許されることではないのは解っているんだが…それでも、謝りたい」
「…それはつまり、昨日のことは全て不本意だった。・・・そういう意味かしら?」
「ム…全て、と言われると…。正直なところ、キミにそういう願望がなかったと言ったら嘘になる。
軽蔑してくれても構わないが、ずっと私は、キミとその…こういう関係になるのを望んでいた」
「フンっ!馬鹿が馬鹿らしく馬鹿なことで悩んだあげく最も馬鹿馬鹿しい行為に及んだというワケね」
「うっ…ム。すまない」
返す言葉もない私に容赦なくメイの言葉が突き刺さる。
「まさか本当に謝って済むなんて思っていないでしょうね?いいわ、大人しくそこに座って目を閉じなさい!」
ピシィッと鋭いムチの音が響き渡る。
…きっと私は、このまま打ち殺されてしまうのだろう。
だが悪いのは自分なのだと、思い切って覚悟を決め言う通りに目を閉じた。
が、一向にムチが飛んでくる気配はない。
「…・・?」
不審に思い瞼を開けようとした瞬間、口唇に柔らかな感触が押し当てられた。
驚いて目を開けると、目の前にはゆっくりと私から口唇を離し、バツの悪そうな顔をしたメイがいた。
「メイ…?」
「…貴方、本当に馬鹿だわ。そんな素振りなんか全然見せなかったくせに…そうよ、私のことなんて子供扱いで」
「い、いや、それはだな。キミに私の気持ちを気付かれてはいけないと思い、ワザと…」
「そうよ。アナタがそんなだから、私だって必死に隠してきたのに!何よ今更こんな…っ」
………何?メイは今、何を必死に隠してきたと?
ええと、それは、つまり…。
「もしや、キミも私に好意を持ってくれていると…そう取ってもいいだろうのか」
「馬鹿っ、ニブすぎるわ全く…」
照れ隠しをするようにメイが勢いよく首に抱きつき、その反動で二人してベッドに倒れ込む形となった。

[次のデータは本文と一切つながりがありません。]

-- ===== VERDICT (by name: the statement is the Claim_ definition above) =====
theorem duplicate_combination_spec : Claim_equal_duplicate_combination := by
  intro n m a M _hdom hpre
  unfold Spec_duplicate_combination
  obtain ⟨hn, hnl, hm, hMz, hneg⟩ := hpre
  by_cases hm0 : m = 0
  · subst hm0
    rw [pv_A_m0 n M a hn, pv_B_m0 n M a]
  · have htake : ∀ x ∈ a.take n.toNat, 0 ≤ x := by
      rcases hneg with h | h
      · exact absurd h hm0
      · exact h
    have hc : ∀ i : Int, 0 ≤ i → i < n → (0 ≤ pvGetI a i ∨ M = 1 ∨ M = -1) := by
      intro i h0 hiN
      left
      have hilt : i.toNat < a.length := by omega
      have hg : pvGetI a i = a[i.toNat] :=
        PySem.List.pyGetD_eq_getElem a 0 h0 (by omega)
      have hlt2 : i.toNat < n.toNat := by omega
      have hmem : a[i.toNat] ∈ a.take n.toNat := by
        have hgt : (a.take n.toNat)[i.toNat]'(by simp [hilt, hlt2]) = a[i.toNat] :=
          List.getElem_take
        rw [← hgt]
        exact List.getElem_mem _
      rw [hg]
      exact htake _ hmem
    rw [pv_A_eq n m M a hn (by omega) hc, pv_B_eq n m M a hn]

胸に飛び込んできたメイが愛しくて、ギュッと抱き締め首筋に顔をうずめていると、そのままクルリと体制を入れ替えた。
私の下になり顔を赤く染めているメイの、髪をそっと撫でてやる。

「…どうやら私たちは、ずいぶんと遠回りをしたらしい」
ふ、と微笑みかけると、メイが綺麗に微笑んだ。